[Records from a data source]
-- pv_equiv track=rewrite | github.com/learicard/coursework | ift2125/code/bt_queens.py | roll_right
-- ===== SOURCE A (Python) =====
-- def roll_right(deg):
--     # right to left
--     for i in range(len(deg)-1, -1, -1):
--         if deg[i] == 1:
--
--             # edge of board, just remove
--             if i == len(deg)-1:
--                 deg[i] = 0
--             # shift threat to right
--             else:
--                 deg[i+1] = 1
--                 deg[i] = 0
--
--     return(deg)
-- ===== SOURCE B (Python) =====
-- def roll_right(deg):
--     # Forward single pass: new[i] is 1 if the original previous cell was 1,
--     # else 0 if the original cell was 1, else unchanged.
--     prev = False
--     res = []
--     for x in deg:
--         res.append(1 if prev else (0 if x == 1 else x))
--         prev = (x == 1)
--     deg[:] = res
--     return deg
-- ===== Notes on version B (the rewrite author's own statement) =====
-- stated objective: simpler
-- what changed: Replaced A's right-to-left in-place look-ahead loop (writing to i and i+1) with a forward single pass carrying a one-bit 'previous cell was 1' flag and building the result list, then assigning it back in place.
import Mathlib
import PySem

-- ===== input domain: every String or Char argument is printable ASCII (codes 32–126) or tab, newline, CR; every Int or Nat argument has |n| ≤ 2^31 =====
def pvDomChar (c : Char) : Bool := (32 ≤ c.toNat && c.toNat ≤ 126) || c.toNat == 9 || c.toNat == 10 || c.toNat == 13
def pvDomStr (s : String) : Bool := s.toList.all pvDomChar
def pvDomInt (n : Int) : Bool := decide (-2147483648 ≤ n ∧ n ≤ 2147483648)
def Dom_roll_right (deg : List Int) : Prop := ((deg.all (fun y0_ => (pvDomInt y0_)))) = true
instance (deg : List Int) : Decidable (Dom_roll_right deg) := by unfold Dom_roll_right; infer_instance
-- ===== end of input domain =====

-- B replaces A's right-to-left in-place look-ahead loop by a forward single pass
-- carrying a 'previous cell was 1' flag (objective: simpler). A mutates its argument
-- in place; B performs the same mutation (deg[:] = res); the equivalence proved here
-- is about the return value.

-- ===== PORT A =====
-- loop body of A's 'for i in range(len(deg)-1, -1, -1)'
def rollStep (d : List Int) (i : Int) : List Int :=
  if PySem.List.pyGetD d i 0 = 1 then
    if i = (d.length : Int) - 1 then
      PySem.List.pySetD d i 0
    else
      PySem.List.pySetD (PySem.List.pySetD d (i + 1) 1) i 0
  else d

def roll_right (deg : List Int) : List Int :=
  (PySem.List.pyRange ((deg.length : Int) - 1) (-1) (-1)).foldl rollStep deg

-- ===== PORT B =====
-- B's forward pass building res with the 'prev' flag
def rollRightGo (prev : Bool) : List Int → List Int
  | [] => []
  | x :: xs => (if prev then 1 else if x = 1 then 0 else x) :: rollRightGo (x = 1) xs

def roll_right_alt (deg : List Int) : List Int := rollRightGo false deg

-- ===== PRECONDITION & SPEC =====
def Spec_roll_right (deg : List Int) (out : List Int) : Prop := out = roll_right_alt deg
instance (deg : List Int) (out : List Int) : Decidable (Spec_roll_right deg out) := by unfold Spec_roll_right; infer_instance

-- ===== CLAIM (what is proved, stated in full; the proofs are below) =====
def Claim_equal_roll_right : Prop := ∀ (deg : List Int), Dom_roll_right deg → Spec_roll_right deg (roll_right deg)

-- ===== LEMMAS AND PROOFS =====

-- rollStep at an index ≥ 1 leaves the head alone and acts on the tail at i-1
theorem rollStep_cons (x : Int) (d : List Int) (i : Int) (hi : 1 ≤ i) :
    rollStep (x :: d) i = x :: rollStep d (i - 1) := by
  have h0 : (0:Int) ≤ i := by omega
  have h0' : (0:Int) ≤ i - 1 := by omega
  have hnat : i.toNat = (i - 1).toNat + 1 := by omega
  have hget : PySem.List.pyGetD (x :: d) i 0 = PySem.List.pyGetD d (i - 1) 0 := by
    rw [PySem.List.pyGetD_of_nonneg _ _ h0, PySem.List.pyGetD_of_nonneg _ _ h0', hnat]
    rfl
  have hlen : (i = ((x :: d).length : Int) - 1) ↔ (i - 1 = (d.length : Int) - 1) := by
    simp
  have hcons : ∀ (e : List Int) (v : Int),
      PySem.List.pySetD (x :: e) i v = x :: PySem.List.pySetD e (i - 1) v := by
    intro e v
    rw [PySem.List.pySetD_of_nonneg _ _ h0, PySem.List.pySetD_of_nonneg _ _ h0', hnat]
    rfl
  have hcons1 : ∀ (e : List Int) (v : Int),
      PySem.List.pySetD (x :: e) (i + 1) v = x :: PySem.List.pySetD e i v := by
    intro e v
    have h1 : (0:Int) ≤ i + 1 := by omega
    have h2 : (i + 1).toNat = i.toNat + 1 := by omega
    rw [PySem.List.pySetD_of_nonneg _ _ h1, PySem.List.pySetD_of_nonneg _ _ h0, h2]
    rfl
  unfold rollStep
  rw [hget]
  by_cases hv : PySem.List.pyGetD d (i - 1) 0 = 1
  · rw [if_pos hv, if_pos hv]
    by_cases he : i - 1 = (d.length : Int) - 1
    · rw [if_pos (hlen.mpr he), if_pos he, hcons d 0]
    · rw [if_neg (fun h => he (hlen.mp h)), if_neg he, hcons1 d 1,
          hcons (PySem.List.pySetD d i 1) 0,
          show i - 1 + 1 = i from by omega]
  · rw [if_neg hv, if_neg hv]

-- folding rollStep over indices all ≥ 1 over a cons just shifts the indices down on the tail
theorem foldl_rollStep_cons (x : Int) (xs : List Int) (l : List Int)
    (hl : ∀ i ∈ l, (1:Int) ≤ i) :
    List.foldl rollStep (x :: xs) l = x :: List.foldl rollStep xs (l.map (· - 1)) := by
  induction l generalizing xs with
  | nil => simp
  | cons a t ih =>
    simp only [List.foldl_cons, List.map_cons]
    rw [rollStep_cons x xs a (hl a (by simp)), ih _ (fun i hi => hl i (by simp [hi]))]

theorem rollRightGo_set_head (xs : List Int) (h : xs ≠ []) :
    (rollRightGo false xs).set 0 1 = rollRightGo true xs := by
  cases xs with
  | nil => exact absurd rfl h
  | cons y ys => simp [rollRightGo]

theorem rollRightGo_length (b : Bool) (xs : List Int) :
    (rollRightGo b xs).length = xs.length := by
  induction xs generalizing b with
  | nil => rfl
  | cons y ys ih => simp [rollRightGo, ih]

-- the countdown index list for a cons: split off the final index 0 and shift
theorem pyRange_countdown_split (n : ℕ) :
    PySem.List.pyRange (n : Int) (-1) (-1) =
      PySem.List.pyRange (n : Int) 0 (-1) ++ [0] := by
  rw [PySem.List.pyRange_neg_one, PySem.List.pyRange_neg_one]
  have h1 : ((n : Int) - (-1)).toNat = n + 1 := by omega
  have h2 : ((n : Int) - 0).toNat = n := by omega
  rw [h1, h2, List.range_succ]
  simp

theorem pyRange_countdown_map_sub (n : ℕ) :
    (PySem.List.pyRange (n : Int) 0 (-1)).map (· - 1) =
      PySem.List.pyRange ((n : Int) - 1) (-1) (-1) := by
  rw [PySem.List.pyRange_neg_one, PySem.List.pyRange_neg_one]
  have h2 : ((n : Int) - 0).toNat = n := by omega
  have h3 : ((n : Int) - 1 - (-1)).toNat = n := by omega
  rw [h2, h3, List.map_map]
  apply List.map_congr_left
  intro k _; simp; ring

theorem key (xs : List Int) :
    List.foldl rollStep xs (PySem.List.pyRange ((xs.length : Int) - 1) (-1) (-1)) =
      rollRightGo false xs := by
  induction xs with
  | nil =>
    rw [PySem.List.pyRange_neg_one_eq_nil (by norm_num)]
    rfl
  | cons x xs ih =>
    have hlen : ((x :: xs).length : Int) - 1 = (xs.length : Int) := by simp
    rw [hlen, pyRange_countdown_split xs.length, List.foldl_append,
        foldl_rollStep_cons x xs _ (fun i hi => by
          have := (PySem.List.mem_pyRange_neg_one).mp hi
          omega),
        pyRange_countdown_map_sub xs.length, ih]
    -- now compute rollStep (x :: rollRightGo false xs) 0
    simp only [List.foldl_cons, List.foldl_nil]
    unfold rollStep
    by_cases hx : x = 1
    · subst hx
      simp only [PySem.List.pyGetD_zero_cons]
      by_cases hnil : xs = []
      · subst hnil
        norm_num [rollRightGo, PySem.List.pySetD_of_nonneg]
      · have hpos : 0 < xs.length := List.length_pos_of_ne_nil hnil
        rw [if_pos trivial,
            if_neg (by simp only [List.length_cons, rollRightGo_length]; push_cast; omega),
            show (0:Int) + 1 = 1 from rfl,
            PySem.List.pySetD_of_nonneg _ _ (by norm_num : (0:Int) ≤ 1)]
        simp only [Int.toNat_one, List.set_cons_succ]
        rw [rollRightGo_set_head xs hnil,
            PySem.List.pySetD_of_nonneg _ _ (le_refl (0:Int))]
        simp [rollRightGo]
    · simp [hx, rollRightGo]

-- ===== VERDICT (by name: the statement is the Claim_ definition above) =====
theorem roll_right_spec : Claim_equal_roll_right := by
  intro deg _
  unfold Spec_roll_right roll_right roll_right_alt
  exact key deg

## [Work required]
Beginning at the line with "-- ===== PRECONDITION" and ending at the line with "nil => simp", reproduce each line of the data above exactly, and add no other lines.

## [Exercise answer]
-- ===== PRECONDITION & SPEC =====
def Spec_roll_right (deg : List Int) (out : List Int) : Prop := out = roll_right_alt deg
instance (deg : List Int) (out : List Int) : Decidable (Spec_roll_right deg out) := by unfold Spec_roll_right; infer_instance

-- ===== CLAIM (what is proved, stated in full; the proofs are below) =====
def Claim_equal_roll_right : Prop := ∀ (deg : List Int), Dom_roll_right deg → Spec_roll_right deg (roll_right deg)

-- ===== LEMMAS AND PROOFS =====

-- rollStep at an index ≥ 1 leaves the head alone and acts on the tail at i-1
theorem rollStep_cons (x : Int) (d : List Int) (i : Int) (hi : 1 ≤ i) :
    rollStep (x :: d) i = x :: rollStep d (i - 1) := by
  have h0 : (0:Int) ≤ i := by omega
  have h0' : (0:Int) ≤ i - 1 := by omega
  have hnat : i.toNat = (i - 1).toNat + 1 := by omega
  have hget : PySem.List.pyGetD (x :: d) i 0 = PySem.List.pyGetD d (i - 1) 0 := by
    rw [PySem.List.pyGetD_of_nonneg _ _ h0, PySem.List.pyGetD_of_nonneg _ _ h0', hnat]
    rfl
  have hlen : (i = ((x :: d).length : Int) - 1) ↔ (i - 1 = (d.length : Int) - 1) := by
    simp
  have hcons : ∀ (e : List Int) (v : Int),
      PySem.List.pySetD (x :: e) i v = x :: PySem.List.pySetD e (i - 1) v := by
    intro e v
    rw [PySem.List.pySetD_of_nonneg _ _ h0, PySem.List.pySetD_of_nonneg _ _ h0', hnat]
    rfl
  have hcons1 : ∀ (e : List Int) (v : Int),
      PySem.List.pySetD (x :: e) (i + 1) v = x :: PySem.List.pySetD e i v := by
    intro e v
    have h1 : (0:Int) ≤ i + 1 := by omega
    have h2 : (i + 1).toNat = i.toNat + 1 := by omega
    rw [PySem.List.pySetD_of_nonneg _ _ h1, PySem.List.pySetD_of_nonneg _ _ h0, h2]
    rfl
  unfold rollStep
  rw [hget]
  by_cases hv : PySem.List.pyGetD d (i - 1) 0 = 1
  · rw [if_pos hv, if_pos hv]
    by_cases he : i - 1 = (d.length : Int) - 1
    · rw [if_pos (hlen.mpr he), if_pos he, hcons d 0]
    · rw [if_neg (fun h => he (hlen.mp h)), if_neg he, hcons1 d 1,
          hcons (PySem.List.pySetD d i 1) 0,
          show i - 1 + 1 = i from by omega]
  · rw [if_neg hv, if_neg hv]

-- folding rollStep over indices all ≥ 1 over a cons just shifts the indices down on the tail
theorem foldl_rollStep_cons (x : Int) (xs : List Int) (l : List Int)
    (hl : ∀ i ∈ l, (1:Int) ≤ i) :
    List.foldl rollStep (x :: xs) l = x :: List.foldl rollStep xs (l.map (· - 1)) := by
  induction l generalizing xs with
  | nil => simp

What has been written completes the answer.